Scan the entries below. Return every line that includes "hlen".

────

-- pv_equiv track=rewrite | github.com/josh22022/CPE | 12908.The book thief.py | findMissPage
-- ===== SOURCE A (Python) =====
-- def findMissPage(total):
--     page = []
--     i=1
--     find=0
--     if total != 0:
--         while True:
--             page.append(i)
--             i += 1
--             for j in range(1,len(page)+1):
--                 if sum(page) - j == total:
--                     find += j
--             if find > 0:
--                 return find, len(page)
--     elif total == 0:
--         return 0,0
-- ===== SOURCE B (Python) =====
-- def findMissPage(total):
--     # Closed-ended binary search for the smallest n with n(n+1)/2 > total,
--     # then the missing page is n(n+1)/2 - total.
--     if total == 0:
--         return 0, 0
--     lo, hi = 1, total + 1
--     while lo < hi:
--         mid = (lo + hi) // 2
--         if mid * (mid + 1) // 2 > total:
--             hi = mid
--         else:
--             lo = mid + 1
--     return lo * (lo + 1) // 2 - total, lo
-- ===== Notes on version B (the rewrite author's own statement) =====
-- stated objective: faster
-- what changed: Replaces the grow-a-list loop with a quadratic-scan inside (A re-sums the whole page list and scans all j each round) by an O(log total) binary search for the smallest n with n(n+1)/2 > total, returning (n(n+1)/2 - total, n) directly.
import Mathlib
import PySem

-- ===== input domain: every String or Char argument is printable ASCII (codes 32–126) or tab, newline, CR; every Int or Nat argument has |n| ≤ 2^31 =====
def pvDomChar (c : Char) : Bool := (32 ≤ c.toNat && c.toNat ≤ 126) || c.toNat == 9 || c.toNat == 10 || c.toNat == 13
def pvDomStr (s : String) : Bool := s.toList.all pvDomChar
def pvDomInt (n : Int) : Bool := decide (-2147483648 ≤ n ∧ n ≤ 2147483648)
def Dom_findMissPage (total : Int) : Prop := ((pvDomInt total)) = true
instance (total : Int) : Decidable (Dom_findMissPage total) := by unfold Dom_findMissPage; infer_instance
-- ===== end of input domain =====

-- B replaces A's grow-the-page-list scan (re-summing the list and scanning every j each round)
-- by a binary search for the smallest n with n(n+1)/2 > total; return value only, no side effects.

-- triangular-number expression n*(n+1)//2, shared spelling of the arithmetic both Pythons write inline
def tri (n : Int) : Int := PySem.Int.floordiv (n * (n + 1)) 2

-- ===== PORT A =====
-- the inner 'for j in range(1, len(page)+1)' loop of A
def aInner (total : Int) (page : List Int) (find : Int) : Int :=
  (PySem.List.pyRange 1 ((page.length : Int) + 1) 1).foldl
    (fun f j => if page.sum - j = total then f + j else f) find

-- A's 'while True' loop; fuel only guards totality (the loop returns within total+2 rounds whenever it returns)
def aLoop (total : Int) (page : List Int) (i find : Int) : Nat → List Int
  | 0 => []
  | fuel + 1 =>
    let page' := page ++ [i]
    let find' := aInner total page' find
    if find' > 0 then [find', (page'.length : Int)]
    else aLoop total page' (i + 1) find' fuel

def findMissPage (total : Int) : List Int :=
  if total ≠ 0 then aLoop total [] 1 0 (total + 2).toNat
  else [0, 0]

-- ===== PORT B =====
-- binary search: smallest n in [lo, hi] with n(n+1)//2 > total
-- (fuel ≥ hi - lo only guards totality; the loop narrows [lo, hi] each round)
def bSearch (total lo hi : Int) : Nat → Int
  | 0 => lo
  | fuel + 1 =>
    if lo < hi then
      let mid := PySem.Int.floordiv (lo + hi) 2
      if tri mid > total then bSearch total lo mid fuel
      else bSearch total (mid + 1) hi fuel
    else lo

def findMissPage_alt (total : Int) : List Int :=
  if total = 0 then [0, 0]
  else
    let n := bSearch total 1 (total + 1) (total + 1 - 1).toNat
    [tri n - total, n]

-- ===== PRECONDITION & SPEC =====
-- Pre_ excludes negative totals: there A's while-loop never finds a match and diverges (returns nothing).
def Pre_findMissPage (total : Int) : Prop := 0 ≤ total
instance (total : Int) : Decidable (Pre_findMissPage total) := by unfold Pre_findMissPage; infer_instance
def pvWitness_findMissPage : Int := (5)

def Spec_findMissPage (total : Int) (out : List Int) : Prop := out = findMissPage_alt total
instance (total : Int) (out : List Int) : Decidable (Spec_findMissPage total out) := by unfold Spec_findMissPage; infer_instance

-- ===== CLAIM (what is proved, stated in full; the proofs are below) =====
def Claim_equal_findMissPage : Prop := ∀ (total : Int), Dom_findMissPage total → Pre_findMissPage total → Spec_findMissPage total (findMissPage total)

-- ===== LEMMAS AND PROOFS =====

theorem tri_double (n : Int) : 2 * tri n = n * (n + 1) := by
  have hdvd : (2 : Int) ∣ n * (n + 1) := (Int.even_mul_succ_self n).two_dvd
  have hmod : PySem.Int.mod (n * (n + 1)) 2 = 0 :=
    (PySem.Int.mod_eq_zero_iff_dvd _ _).2 hdvd
  have := PySem.Int.floordiv_mul_add_mod (n * (n + 1)) 2
  unfold tri; omega

theorem tri_succ (n : Int) : tri (n + 1) = tri n + (n + 1) := by
  have h1 := tri_double n
  have h2 := tri_double (n + 1)
  nlinarith

theorem tri_mono {a b : Int} (ha : 0 ≤ a) (hab : a ≤ b) : tri a ≤ tri b := by
  have h1 := tri_double a
  have h2 := tri_double b
  nlinarith

theorem tri_ge_self {n : Int} (hn : 0 ≤ n) : n ≤ tri n := by
  have := tri_double n
  nlinarith [sq_nonneg (n - 1)]

theorem sum_pyRange_tri (m : Nat) : (PySem.List.pyRange 1 ((m : Int) + 1) 1).sum = tri m := by
  induction m with
  | zero => decide
  | succ k ih =>
    have hsplit := PySem.List.pyRange_one_succ_right (a := 1) (b := (k : Int) + 1) (by omega)
    have : ((k + 1 : Nat) : Int) + 1 = ((k : Int) + 1) + 1 := by push_cast; ring
    rw [this, hsplit, List.sum_append, ih]
    have : ((k + 1 : Nat) : Int) = (k : Int) + 1 := by push_cast; ring
    rw [this, tri_succ]
    simp

theorem foldl_pick (c : Int) : ∀ (l : List Int) (acc : Int), l.Nodup →
    l.foldl (fun f j => if j = c then f + j else f) acc = if c ∈ l then acc + c else acc := by
  intro l
  induction l with
  | nil => simp
  | cons a t ih =>
    intro acc hnd
    have hndt := hnd.of_cons
    by_cases hac : a = c
    · subst hac
      have hna : a ∉ t := by
        have := hnd; simp [List.nodup_cons] at this; exact this.1
      simp only [List.foldl_cons, if_pos rfl, List.mem_cons, true_or, if_pos]
      rw [ih _ hndt, if_neg hna]
    · simp only [List.foldl_cons, if_neg hac]
      rw [ih _ hndt]
      simp [List.mem_cons, Ne.symm hac]

-- the inner loop over page = [1..n] from find = 0 yields tri n - total when that is a page number, else 0
theorem aInner_eq (total : Int) (n : Nat) (hn : 1 ≤ n) :
    aInner total (PySem.List.pyRange 1 ((n : Int) + 1) 1) 0 =
      if 1 ≤ tri n - total ∧ tri n - total ≤ (n : Int) then tri n - total else 0 := by
  unfold aInner
  have hlen : ((PySem.List.pyRange 1 ((n : Int) + 1) 1).length : Int) = (n : Int) := by
    rw [PySem.List.length_pyRange_one]; omega
  have hsum : (PySem.List.pyRange 1 ((n : Int) + 1) 1).sum = tri n := sum_pyRange_tri n
  rw [hlen, hsum]
  have hfun : (fun (f j : Int) => if tri n - j = total then f + j else f) =
      (fun (f j : Int) => if j = tri n - total then f + j else f) := by
    funext f j
    by_cases hj : j = tri n - total
    · rw [if_pos hj, if_pos (by omega)]
    · rw [if_neg hj, if_neg (by omega)]
  rw [hfun, foldl_pick _ _ _ (PySem.List.nodup_pyRange_one _ _)]
  simp only [PySem.List.mem_pyRange_one]
  by_cases hc : 1 ≤ tri ↑n - total ∧ tri ↑n - total ≤ (n : Int)
  · rw [if_pos (by omega), if_pos hc]; ring
  · rw [if_neg (by omega), if_neg hc]

theorem aLoop_eq (total r : Int) (htot : 1 ≤ total) (hr1 : 1 ≤ r)
    (hPr : total < tri r) (hPr' : ¬ total < tri (r - 1)) :
    ∀ (fuel k : Nat), (k : Int) < r → r ≤ (k : Int) + (fuel : Int) → ¬ total < tri k →
      aLoop total (PySem.List.pyRange 1 ((k : Int) + 1) 1) ((k : Int) + 1) 0 fuel =
        [tri r - total, r] := by
  intro fuel
  induction fuel with
  | zero => intro k h1 h2 _; exfalso; push_cast at h2; omega
  | succ m ih =>
    intro k hk hkr hTk
    unfold aLoop
    have hsplit := PySem.List.pyRange_one_succ_right (a := 1) (b := (k : Int) + 1) (by omega)
    have hpage : PySem.List.pyRange 1 ((k : Int) + 1) 1 ++ [(k : Int) + 1] =
        PySem.List.pyRange 1 (((k + 1 : Nat) : Int) + 1) 1 := by
      push_cast; rw [hsplit]
    simp only [hpage]
    have hinner := aInner_eq total (k + 1) (by omega)
    rw [hinner]
    have hklift : ((k + 1 : Nat) : Int) = (k : Int) + 1 := by push_cast; ring
    have htrik : tri ((k + 1 : Nat) : Int) - ((k : Int) + 1) = tri k := by
      rw [hklift, tri_succ]; ring
    by_cases hcase : (k : Int) + 1 = r
    · -- this round finds the page
      have hcond : 1 ≤ tri ((k + 1 : Nat) : Int) - total ∧
          tri ((k + 1 : Nat) : Int) - total ≤ ((k + 1 : Nat) : Int) := by
        constructor
        · rw [hklift, hcase]; omega
        · have : tri ((k + 1 : Nat) : Int) = tri k + ((k : Int) + 1) := by
            rw [hklift, tri_succ]
          have hk' : tri k ≤ total := by
            have : tri (r - 1) = tri k := by rw [← hcase]; norm_num
            omega
          omega
      rw [if_pos hcond, if_pos (by rw [hklift, hcase]; omega)]
      have hlen : ((PySem.List.pyRange 1 (((k + 1 : Nat) : Int) + 1) 1).length : Int) =
          ((k + 1 : Nat) : Int) := by
        rw [PySem.List.length_pyRange_one]; push_cast; omega
      rw [hlen, hklift, hcase]
    · -- no match yet: tri (k+1) ≤ total, recurse
      have hlt : (k : Int) + 1 < r := by omega
      have hTk1 : tri ((k : Int) + 1) ≤ total := by
        have : tri ((k : Int) + 1) ≤ tri (r - 1) := tri_mono (by omega) (by omega)
        omega
      have hcond : ¬ (1 ≤ tri ((k + 1 : Nat) : Int) - total ∧
          tri ((k + 1 : Nat) : Int) - total ≤ ((k + 1 : Nat) : Int)) := by
        rw [hklift]; omega
      rw [if_neg hcond, if_neg (by norm_num)]
      have := ih (k + 1) (by push_cast; omega) (by push_cast at hkr ⊢; omega)
        (by rw [hklift]; omega)
      rw [hklift] at this
      exact this

theorem bSearch_inv (total : Int) : ∀ (fuel : Nat) (lo hi : Int), (hi - lo).toNat ≤ fuel →
    1 ≤ lo → lo ≤ hi → ¬ total < tri (lo - 1) → total < tri hi →
    1 ≤ bSearch total lo hi fuel ∧ total < tri (bSearch total lo hi fuel) ∧
      ¬ total < tri (bSearch total lo hi fuel - 1) := by
  intro fuel
  induction fuel with
  | zero =>
    intro lo hi hm h1 hle hlow hhigh
    have heq : lo = hi := by omega
    subst heq
    exact ⟨h1, hhigh, hlow⟩
  | succ m ih =>
    intro lo hi hm h1 hle hlow hhigh
    by_cases h : lo < hi
    · have hb1 := (PySem.Int.le_floordiv_iff_mul_le (a := lo + hi) (b := 2) (q := lo) (by norm_num)).2 (by omega)
      have hb2 := (PySem.Int.floordiv_lt_iff_lt_mul (a := lo + hi) (b := 2) (q := hi) (by norm_num)).2 (by omega)
      unfold bSearch
      rw [if_pos h]
      by_cases hc : tri (PySem.Int.floordiv (lo + hi) 2) > total
      · rw [if_pos hc]
        exact ih lo _ (by omega) h1 (by omega) hlow hc
      · rw [if_neg hc]
        refine ih _ hi (by omega) (by omega) (by omega) ?_ hhigh
        have : PySem.Int.floordiv (lo + hi) 2 + 1 - 1 = PySem.Int.floordiv (lo + hi) 2 := by ring
        rw [this]
        exact hc
    · have heq : lo = hi := by omega
      unfold bSearch
      rw [if_neg h]
      subst heq
      exact ⟨h1, hhigh, hlow⟩

-- ===== VERDICT (by name: the statement is the Claim_ definition above) =====
theorem findMissPage_spec : Claim_equal_findMissPage := by
  intro total _ hpre
  unfold Spec_findMissPage
  by_cases h0 : total = 0
  · subst h0; rfl
  · have htot : 1 ≤ total := by unfold Pre_findMissPage at hpre; omega
    have htri0 : tri 0 = 0 := by decide
    have hlow : ¬ total < tri (1 - 1) := by norm_num [htri0]; omega
    have hhigh : total < tri (total + 1) := by
      have := tri_ge_self (n := total + 1) (by omega)
      omega
    obtain ⟨hr1, hPr, hPr'⟩ := bSearch_inv total (total + 1 - 1).toNat 1 (total + 1)
      (by omega) le_rfl (by omega) hlow hhigh
    set r := bSearch total 1 (total + 1) (total + 1 - 1).toNat with hrdef
    -- r ≤ total + 1
    have hrle : r ≤ total + 1 := by
      have h1 : r - 1 ≤ tri (r - 1) := tri_ge_self (by omega)
      omega
    -- B's value
    have hB : findMissPage_alt total = [tri r - total, r] := by
      unfold findMissPage_alt
      rw [if_neg h0]
    rw [hB]
    -- A's value
    unfold findMissPage
    rw [if_pos h0]
    have hstart := aLoop_eq total r htot hr1 hPr hPr' (total + 2).toNat 0
      (by norm_num; omega) (by push_cast; omega) (by norm_num [htri0]; omega)
    have hempty : PySem.List.pyRange 1 ((0 : Nat) + 1 : Int) 1 = ([] : List Int) := by decide
    rw [hempty] at hstart
    norm_num at hstart ⊢
    exact hstart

────

REPLY:
  have hlen : ((PySem.List.pyRange 1 ((n : Int) + 1) 1).length : Int) = (n : Int) := by
  rw [hlen, hsum]
      have hlen : ((PySem.List.pyRange 1 (((k + 1 : Nat) : Int) + 1) 1).length : Int) =
      rw [hlen, hklift, hcase]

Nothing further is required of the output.